The digital yuan leans more towards official leadership and domestic institutional development, while Hong Kong-licensed stablecoins are closer to offshore markets, international payments, and on-chain transaction scenarios. They are not necessarily substitutes, but rather more likely to form a tiered, complementary structure.
However, necessary restraint should be maintained. A closed-loop system does not equate to a closed-loop market, and the issuance of the first batch of licenses does not mean the competitive landscape is set.
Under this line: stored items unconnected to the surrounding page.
-- pv_equiv track=rewrite | github.com/Kwakcena/codeplus-SW-competency | 재귀/부분집합의합/baekjoon_1182_test.py | go
-- ===== SOURCE A (Python) =====
-- def go(goal, max_ans_len, nums, max_index_range, index = 0, cnt = 0, ans = 0):
--     if cnt == max_ans_len:
--         if ans == goal:
--             return 1
--         else:
--             return 0
--
--     if index >= max_index_range:
--         return 0
--
--     return go(goal, max_ans_len, nums, max_index_range, index + 1, cnt + 1, ans + nums[index]) + \
--            go(goal, max_ans_len, nums, max_index_range, index + 1, cnt, ans)
-- ===== SOURCE B (Python) =====
-- def go(goal, max_ans_len, nums, max_index_range, index = 0, cnt = 0, ans = 0):
--     k = max_ans_len - cnt
--     if k == 0:
--         return 1 if ans == goal else 0
--     if k < 0:
--         return 0
--     target = goal - ans
--     # dynamic programming over the positions index .. max_index_range-1:
--     # counts[(c, s)] = number of subsets of the items seen so far with size c (c <= k) and sum s
--     counts = {(0, 0): 1}
--     for i in range(index, max_index_range):
--         x = nums[i]
--         new = dict(counts)
--         for (c, s), m in counts.items():
--             if c < k:
--                 key = (c + 1, s + x)
--                 new[key] = new.get(key, 0) + m
--         counts = new
--     return sum(m for (c, s), m in counts.items() if c == k and s == target)
-- ===== Notes on version B (the rewrite author's own statement) =====
-- stated objective: alternative
-- what changed: Replaced A's top-down take/skip branch recursion by a single left-to-right dynamic-programming pass that keeps a dictionary counting, for each (subset size, subset sum) state, how many subsets of the items seen so far realise it, and reads off the count for (size k, target sum) at the end.
import Mathlib
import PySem

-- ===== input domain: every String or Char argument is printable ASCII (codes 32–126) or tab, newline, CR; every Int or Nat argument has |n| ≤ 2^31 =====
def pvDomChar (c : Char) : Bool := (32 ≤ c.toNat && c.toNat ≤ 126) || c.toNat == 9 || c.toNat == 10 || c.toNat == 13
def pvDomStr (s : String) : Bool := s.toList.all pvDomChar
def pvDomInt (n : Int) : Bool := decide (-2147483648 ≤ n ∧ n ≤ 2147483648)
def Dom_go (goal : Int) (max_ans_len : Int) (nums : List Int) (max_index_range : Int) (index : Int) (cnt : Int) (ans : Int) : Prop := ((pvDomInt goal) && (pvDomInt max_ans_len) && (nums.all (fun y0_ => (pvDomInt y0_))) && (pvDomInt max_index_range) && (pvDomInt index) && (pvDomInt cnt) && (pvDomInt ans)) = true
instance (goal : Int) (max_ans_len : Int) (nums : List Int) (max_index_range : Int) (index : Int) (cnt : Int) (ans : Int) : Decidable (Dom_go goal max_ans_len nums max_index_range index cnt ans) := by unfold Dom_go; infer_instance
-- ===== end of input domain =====

-- B replaces A's take/skip branch recursion by a one-pass dynamic programming over (size, sum)
-- states kept in a dictionary (alternative algorithm; same worst-case cost on distinct values).

-- ===== PORT A =====
def go (goal : Int) (max_ans_len : Int) (nums : List Int) (max_index_range : Int) (index : Int) (cnt : Int) (ans : Int) : Int :=
  if cnt = max_ans_len then (if ans = goal then 1 else 0)
  else if max_index_range ≤ index then 0
  else
    match PySem.List.pyGet? nums index with
    | none => 0  -- IndexError in Python; excluded by Pre_go
    | some x =>
        go goal max_ans_len nums max_index_range (index + 1) (cnt + 1) (ans + x) +
        go goal max_ans_len nums max_index_range (index + 1) cnt ans
termination_by (max_index_range - index).toNat
decreasing_by all_goals omega
-- pv_equiv track=rewrite | github.com/sweavo/code-advent-2019 | day04.py | has_double
-- ===== SOURCE A (Python) =====
-- def has_double( digits ):
--     """
--     >>> has_double( '11' )
--     True
--     >>> has_double( '112' )
--     True
--     >>> has_double( '211' )
--     True
--     >>> has_double( '121' )
--     False
--     >>> has_double( '111' )
--     False
--     >>> has_double( '11122111' )
--     True
--     """
--     val=digits[0]
--     runl=1
--     for i in range(1,len(digits)):
--         if digits[i] == val:
--             runl=runl+1
--         else:
--             if runl==2:
--                 return True
--             else:
--                 runl=1
--                 val=digits[i]
--     if runl==2:
--         return True
--     else:
--         return False
-- ===== SOURCE B (Python) =====
-- def has_double(digits):
--     # Pad with None sentinels and slide a 4-wide window: a run of exactly two
--     # equal characters shows up as (a, b, c, d) with b == c, a != b, c != d.
--     padded = [None] + list(digits) + [None]
--     return any(b == c and a != b and c != d
--                for a, b, c, d in zip(padded, padded[1:], padded[2:], padded[3:]))
-- ===== Notes on version B (the rewrite author's own statement) =====
-- stated objective: alternative
-- what changed: Replaces A's stateful val/runl run-length accumulator with a stateless 4-wide sliding window over a None-padded sequence: a run of exactly two equal chars is spotted positionally as b==c, a!=b, c!=d.
-- crash fix: On the empty string A raises IndexError (digits[0]); B returns False. — e.g. on has_double(""): A raises IndexError, B returns false
import Mathlib
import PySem

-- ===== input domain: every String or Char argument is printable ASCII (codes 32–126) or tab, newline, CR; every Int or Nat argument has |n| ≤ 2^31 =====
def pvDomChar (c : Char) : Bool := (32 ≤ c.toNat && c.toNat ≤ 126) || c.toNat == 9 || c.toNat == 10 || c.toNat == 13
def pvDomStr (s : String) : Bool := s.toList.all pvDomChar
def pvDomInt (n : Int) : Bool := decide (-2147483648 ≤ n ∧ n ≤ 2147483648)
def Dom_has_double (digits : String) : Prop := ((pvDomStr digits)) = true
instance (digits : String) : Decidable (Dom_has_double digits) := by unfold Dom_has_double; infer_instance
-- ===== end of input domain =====

-- B replaces A's stateful val/runl run-length accumulator with a stateless 4-wide sliding
-- window over a None-padded character sequence (same cost; no speed claim).

-- ===== PORT A =====
-- A's for-loop with its mutable state variables val, runl and the early return
def hasDoubleLoopA : List Char → Char → Int → Bool
  | [], _, runl => runl == 2
  | c :: cs, val, runl =>
      if c == val then hasDoubleLoopA cs val (runl + 1)
      else if runl == 2 then true
      else hasDoubleLoopA cs c 1

def has_double (digits : String) : Bool :=
  match digits.toList with
  | [] => false            -- digits[0] raises IndexError here; excluded by Pre_has_double
  | v :: rest => hasDoubleLoopA rest v 1

-- ===== PORT B =====
-- Source B's any(...) over zip(padded, padded[1:], padded[2:], padded[3:])
def win4any : List (Option Char) → Bool
  | a :: rest@(b :: c :: d :: _) => (b == c && a != b && c != d) || win4any rest
  | _ => false

-- Source B's padded = [None] + list(digits) + [None]
def has_double_alt (digits : String) : Bool :=
  win4any (none :: (digits.toList.map some ++ [none]))

-- ===== PRECONDITION & SPEC =====
-- Pre_ excludes only the empty string, on which A raises IndexError via digits[0].
def Pre_has_double (digits : String) : Prop := digits ≠ ""
instance (digits : String) : Decidable (Pre_has_double digits) := by unfold Pre_has_double; infer_instance
def pvWitness_has_double : String := "112"

-- On the empty string A raises IndexError (digits[0]); B returns False (no 4-window exists).
def Raises_has_double (digits : String) : Prop := digits = ""
instance (digits : String) : Decidable (Raises_has_double digits) := by unfold Raises_has_double; infer_instance
def pvRaiseWitness_has_double : String := ""
def pvRaiseWitnessOut_has_double : Bool := false

def Spec_has_double (digits : String) (out : Bool) : Prop := out = has_double_alt digits
instance (digits : String) (out : Bool) : Decidable (Spec_has_double digits out) := by unfold Spec_has_double; infer_instance

-- ===== CLAIM (what is proved, stated in full; the proofs are below) =====
def Claim_equal_has_double : Prop := ∀ (digits : String), Dom_has_double digits → Pre_has_double digits → Spec_has_double digits (has_double digits)
def Claim_raises_has_double : Prop := (∀ (digits : String), Dom_has_double digits → Raises_has_double digits → ¬ Pre_has_double digits) ∧ (Dom_has_double (pvRaiseWitness_has_double) ∧ Raises_has_double (pvRaiseWitness_has_double) ∧ has_double_alt (pvRaiseWitness_has_double) = pvRaiseWitnessOut_has_double)

-- ===== LEMMAS AND PROOFS =====

theorem win4any_cons4 (a b c d : Option Char) (rest : List (Option Char)) :
    win4any (a :: b :: c :: d :: rest)
      = ((b == c && a != b && c != d) || win4any (b :: c :: d :: rest)) := by
  simp [win4any]

-- every window inside a trailing run of v's followed only by the terminal None fails
theorem win4any_run_self (v : Char) :
    ∀ (k : Nat), win4any (some v :: (List.replicate k (some v) ++ [none])) = false := by
  intro k
  induction k with
  | zero => simp [win4any]
  | succ n ih =>
    match n, ih with
    | 0, _ => simp [win4any, List.replicate]
    | 1, _ => simp [win4any, List.replicate]
    | Nat.succ (Nat.succ p), ih =>
        rw [show List.replicate (p+3) (some v) = some v :: some v :: some v :: List.replicate p (some v) from rfl]
        rw [show List.replicate (p+2) (some v) = some v :: some v :: List.replicate p (some v) from rfl] at ih
        simp only [List.cons_append] at ih ⊢
        rw [win4any_cons4, ih]
        simp

-- a trailing run of length ≥ 3 yields no true window, whatever precedes it
theorem win4any_run_self' (v : Char) (prev : Option Char) :
    ∀ (m : Nat), win4any (prev :: (List.replicate (m + 3) (some v) ++ [none])) = false := by
  intro m
  rw [show List.replicate (m+3) (some v) = some v :: some v :: some v :: List.replicate m (some v) from rfl]
  have h := win4any_run_self v (m+2)
  rw [show List.replicate (m+2) (some v) = some v :: some v :: List.replicate m (some v) from rfl] at h
  simp only [List.cons_append] at h ⊢
  rw [win4any_cons4, h]
  simp

-- crossing a run's right boundary into c ≠ v, the only possibly-true window among the
-- run's windows is the one witnessing a run of exactly two
theorem win4any_run (v c : Char) (T : List (Option Char)) (hcv : c ≠ v) :
    ∀ (runl : Nat), 1 ≤ runl → ∀ (prev : Option Char),
      win4any (prev :: (List.replicate runl (some v) ++ some c :: T))
        = ((decide (runl = 2) && decide (prev ≠ some v)) || win4any (some v :: some c :: T)) := by
  intro runl
  induction runl with
  | zero => omega
  | succ n ih =>
    intro _ prev
    match n, ih with
    | 0, _ =>
        cases T with
        | nil => simp [win4any, List.replicate]
        | cons d T' => simp [win4any_cons4, List.replicate, Ne.symm hcv]
    | 1, _ =>
        cases T with
        | nil =>
            by_cases hp : prev = some v <;>
              simp [win4any, List.replicate, Ne.symm hcv, hp]
        | cons d T' =>
            by_cases hp : prev = some v <;>
              simp [win4any_cons4, List.replicate, Ne.symm hcv, hp]
    | Nat.succ (Nat.succ m), ih =>
        have h := ih (by omega) (some v)
        rw [show List.replicate (m+2) (some v) = some v :: some v :: List.replicate m (some v) from rfl] at h
        rw [show List.replicate (m+3) (some v) = some v :: some v :: some v :: List.replicate m (some v) from rfl]
        simp only [List.cons_append] at h ⊢
        rw [win4any_cons4, h]
        simp

-- main invariant: A's loop state (cs, val, runl) matches the window list
-- prev :: runl copies of val ++ rest of the string ++ [None], with prev ≠ some val
theorem loopA_eq_win4any :
    ∀ (cs : List Char) (val : Char) (runl : Nat), 1 ≤ runl →
      ∀ (prev : Option Char), prev ≠ some val →
        hasDoubleLoopA cs val (runl : Int)
          = win4any (prev :: (List.replicate runl (some val) ++ cs.map some ++ [none])) := by
  intro cs
  induction cs with
  | nil =>
      intro val runl h1 prev hprev
      match runl, h1 with
      | 1, _ => simp [hasDoubleLoopA, win4any, List.replicate]
      | 2, _ => simp [hasDoubleLoopA, win4any, List.replicate, hprev]
      | Nat.succ (Nat.succ (Nat.succ m)), _ =>
          have h := win4any_run_self' val prev m
          simp only [List.map_nil, List.append_nil] at h ⊢
          rw [h]
          simp [hasDoubleLoopA]
          omega
  | cons c cs' ih =>
      intro val runl h1 prev hprev
      by_cases hc : c = val
      · subst hc
        have hrep : List.replicate runl (some c) ++ (c :: cs').map some ++ [none]
            = List.replicate (runl + 1) (some c) ++ cs'.map some ++ [none] := by
          rw [List.replicate_succ']
          simp [List.append_assoc]
        rw [show hasDoubleLoopA (c :: cs') c (runl : Int)
              = hasDoubleLoopA cs' c ((runl : Int) + 1) by simp [hasDoubleLoopA]]
        rw [show ((runl : Int) + 1) = ((runl + 1 : Nat) : Int) by push_cast; ring]
        rw [ih c (runl + 1) (by omega) prev hprev]
        rw [hrep]
      · have hstep : hasDoubleLoopA (c :: cs') val (runl : Int)
            = if (runl : Int) = 2 then true else hasDoubleLoopA cs' c 1 := by
          simp [hasDoubleLoopA, hc]
        have hrun := win4any_run val c (cs'.map some ++ [none]) hc runl h1 prev
        have htail := ih c 1 (by omega) (some val) (by simp [Ne.symm hc])
        simp only [List.map_cons, List.append_assoc, List.cons_append, List.replicate,
          List.nil_append, Nat.cast_one] at hrun htail ⊢
        rw [hstep, hrun, ← htail]
        by_cases h2 : runl = 2
        · simp [h2, hprev]
        · have h2' : ¬ ((runl : Int) = 2) := by omega
          simp [h2, h2']

-- ===== VERDICT (by name: the statement is the Claim_ definition above) =====
theorem has_double_spec : Claim_equal_has_double := by
  intro digits _ hpre
  unfold Spec_has_double has_double has_double_alt
  cases h : digits.toList with
  | nil =>
      exact absurd (by simpa using congrArg String.ofList h) hpre
  | cons v rest =>
      show hasDoubleLoopA rest v 1 = win4any (none :: ((v :: rest).map some ++ [none]))
      have hmain := loopA_eq_win4any rest v 1 (le_refl 1) none (by simp)
      simpa [List.replicate] using hmain

theorem has_double_raises : Claim_raises_has_double := by
  unfold Claim_raises_has_double
  refine ⟨fun digits _ hr hp => hp hr, by decide, rfl, ?_⟩
  simp [has_double_alt, pvRaiseWitness_has_double, pvRaiseWitnessOut_has_double, win4any]

-- self-check: B's value at the raise witness, extracted from the raises claim
theorem pvRaiseWitness_has_double_ok : has_double_alt "" = false := has_double_raises.2.2.2
theorem pv_toDigitsCore_len (f : Nat) : ∀ (n : Nat) (l : List Char),
    l.length < (Nat.toDigitsCore 10 (f + 1) n l).length := by
  induction f with
  | zero =>
    intro n l
    simp only [Nat.toDigitsCore]
    split <;> simp
  | succ f ih =>
    intro n l
    simp only [Nat.toDigitsCore]
    split
    · simp
    · calc l.length < (Nat.digitChar (n % 10) :: l).length := by simp
        _ ≤ _ := by
            have := ih (n / 10) (Nat.digitChar (n % 10) :: l)
            simp only [Nat.toDigitsCore] at this ⊢
            omega

theorem pvCharInt_digit (c : Char) (h : c ∈ pvDigits) :
    0 ≤ pvCharInt c ∧ pvCharInt c ≤ 9 := by
  fin_cases h <;> decide

-- int(str(m) + "0"*z) = m * 10^z for the finitely many shapes the ports reach
theorem pv_parse (m : Int) (h0 : 0 ≤ m) (h1 : m ≤ 10) (z : Nat) (hz : z ≤ 9) :
    (PySem.Int.ofChars? (PySem.Int.toChars m ++ List.replicate z '0')).getD 0 = m * 10 ^ z := by
  interval_cases m <;> interval_cases z <;> decide

-- A's cascade loop, characterised
set_option maxRecDepth 8192 in
theorem pvA_loop (R : List Int) (j : Nat) (hj : j < R.length) :
    (PySem.List.pyRange 0 (j : Int) 1).foldl
      (fun l num =>
        if 5 ≤ PySem.List.pyGetD l num 0 then
          PySem.List.pySetD l (num + 1) (PySem.List.pyGetD l (num + 1) 0 + 1)
        else l) R
    = pvAdd (R.take (j + 1)) 0 ++ R.drop (j + 1) := by
  induction j with
  | zero =>
    rw [PySem.List.pyRange_one_eq_nil (by omega)]
    cases R with
    | nil => simp at hj
    | cons d t => simp [pvAdd]
  | succ j ih =>
    have hjlen : j < R.length := by omega
    have hcast : ((j + 1 : Nat) : Int) = (j : Int) + 1 := by push_cast; ring
    rw [hcast, PySem.List.pyRange_one_succ_right (by positivity), List.foldl_append,
      ih hjlen]
    simp only [List.foldl_cons, List.foldl_nil]
    have htake1 : R.take (j + 1) = R.take j ++ [R[j]] := List.take_succ_eq_append_getElem hjlen
    have htake2 : R.take (j + 2) = R.take (j + 1) ++ [R[j + 1]] :=
      List.take_succ_eq_append_getElem hj
    have hdrop1 : R.drop (j + 1) = R[j + 1] :: R.drop (j + 2) := List.drop_eq_getElem_cons hj
    set c := pvCarry (R.take j) 0 with hcdef
    have hA1 : pvAdd (R.take (j + 1)) 0 = pvAdd (R.take j) 0 ++ [R[j] + c] := by
      rw [htake1, pvAdd_append_singleton]
    have hc1 : pvCarry (R.take (j + 1)) 0 = if 5 ≤ R[j] + c then 1 else 0 := by
      rw [htake1, pvCarry_append_singleton]
    have hA2 : pvAdd (R.take (j + 2)) 0
        = pvAdd (R.take (j + 1)) 0 ++ [R[j + 1] + pvCarry (R.take (j + 1)) 0] := by
      rw [htake2, pvAdd_append_singleton]
    have hlenT : (pvAdd (R.take j) 0).length = j := by
      rw [pvAdd_length, List.length_take]; omega
    rw [hA2, hc1, hA1, List.append_assoc, List.append_assoc, List.append_assoc]
    have hget1 : PySem.List.pyGetD (pvAdd (R.take j) 0 ++ ([R[j] + c] ++ R.drop (j + 1)))
        ((j : Nat) : Int) 0 = R[j] + c := by
      rw [PySem.List.pyGetD_natCast, List.getD_eq_getElem?_getD,
        List.getElem?_append_right (by omega), hlenT]
      simp
    rw [hget1]
    have hget2 : PySem.List.pyGetD (pvAdd (R.take j) 0 ++ ([R[j] + c] ++ R.drop (j + 1)))
        (((j : Nat) : Int) + 1) 0 = R[j + 1] := by
      have : ((j : Nat) : Int) + 1 = ((j + 1 : Nat) : Int) := by push_cast; ring
      rw [this, PySem.List.pyGetD_natCast, List.getD_eq_getElem?_getD,
        List.getElem?_append_right (by omega), hlenT]
      have h1 : j + 1 - j = 1 := by omega
      rw [h1, hdrop1]
      simp [List.getElem?_eq_getElem hj]
    have hset : PySem.List.pySetD (pvAdd (R.take j) 0 ++ ([R[j] + c] ++ R.drop (j + 1)))
        (((j : Nat) : Int) + 1) (R[j + 1] + 1)
        = pvAdd (R.take j) 0 ++ ([R[j] + c] ++ ([R[j + 1] + 1] ++ R.drop (j + 2))) := by
      have hc' : ((j : Nat) : Int) + 1 = ((j + 1 : Nat) : Int) := by push_cast; ring
      rw [hc', PySem.List.pySetD_natCast, List.set_append_right _ _ (by omega), hlenT]
      have h1 : j + 1 - j = 1 := by omega
      rw [h1, hdrop1]
      simp
      rw [hdrop1, List.set_cons_zero]
    split_ifs with h5
    · rw [hget2, hset]
    · rw [hdrop1]
      simp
Whether the Hong Kong dollar stablecoin can truly succeed still depends on whether it can generate a sufficiently strong network effect, payment demand, and scenario stickiness. Especially given that US dollar stablecoins have already established a clear first-mover advantage, whether the Hong Kong model can evolve from a "high-quality model" to a "system with significant influence" still needs time to prove .
Overall, the issuance of Hong Kong's first batch of stablecoin licenses is indeed an important milestone in the global evolution of stablecoin regulation. What's truly noteworthy is not the extent of Hong Kong's market achievements, but rather that it has pioneered a system model that can be observed, tested, and iterated upon.
Issuing only two licenses out of 36 applications is not a move to flood the market with new licenses, but rather a high-threshold screening of the next generation of digital financial infrastructure. Whether this path will be successful depends not on the number of licenses issued, but on whether institutional credibility, real-world scenarios, payment networks, and on-chain asset transfers can be truly integrated into a cohesive system.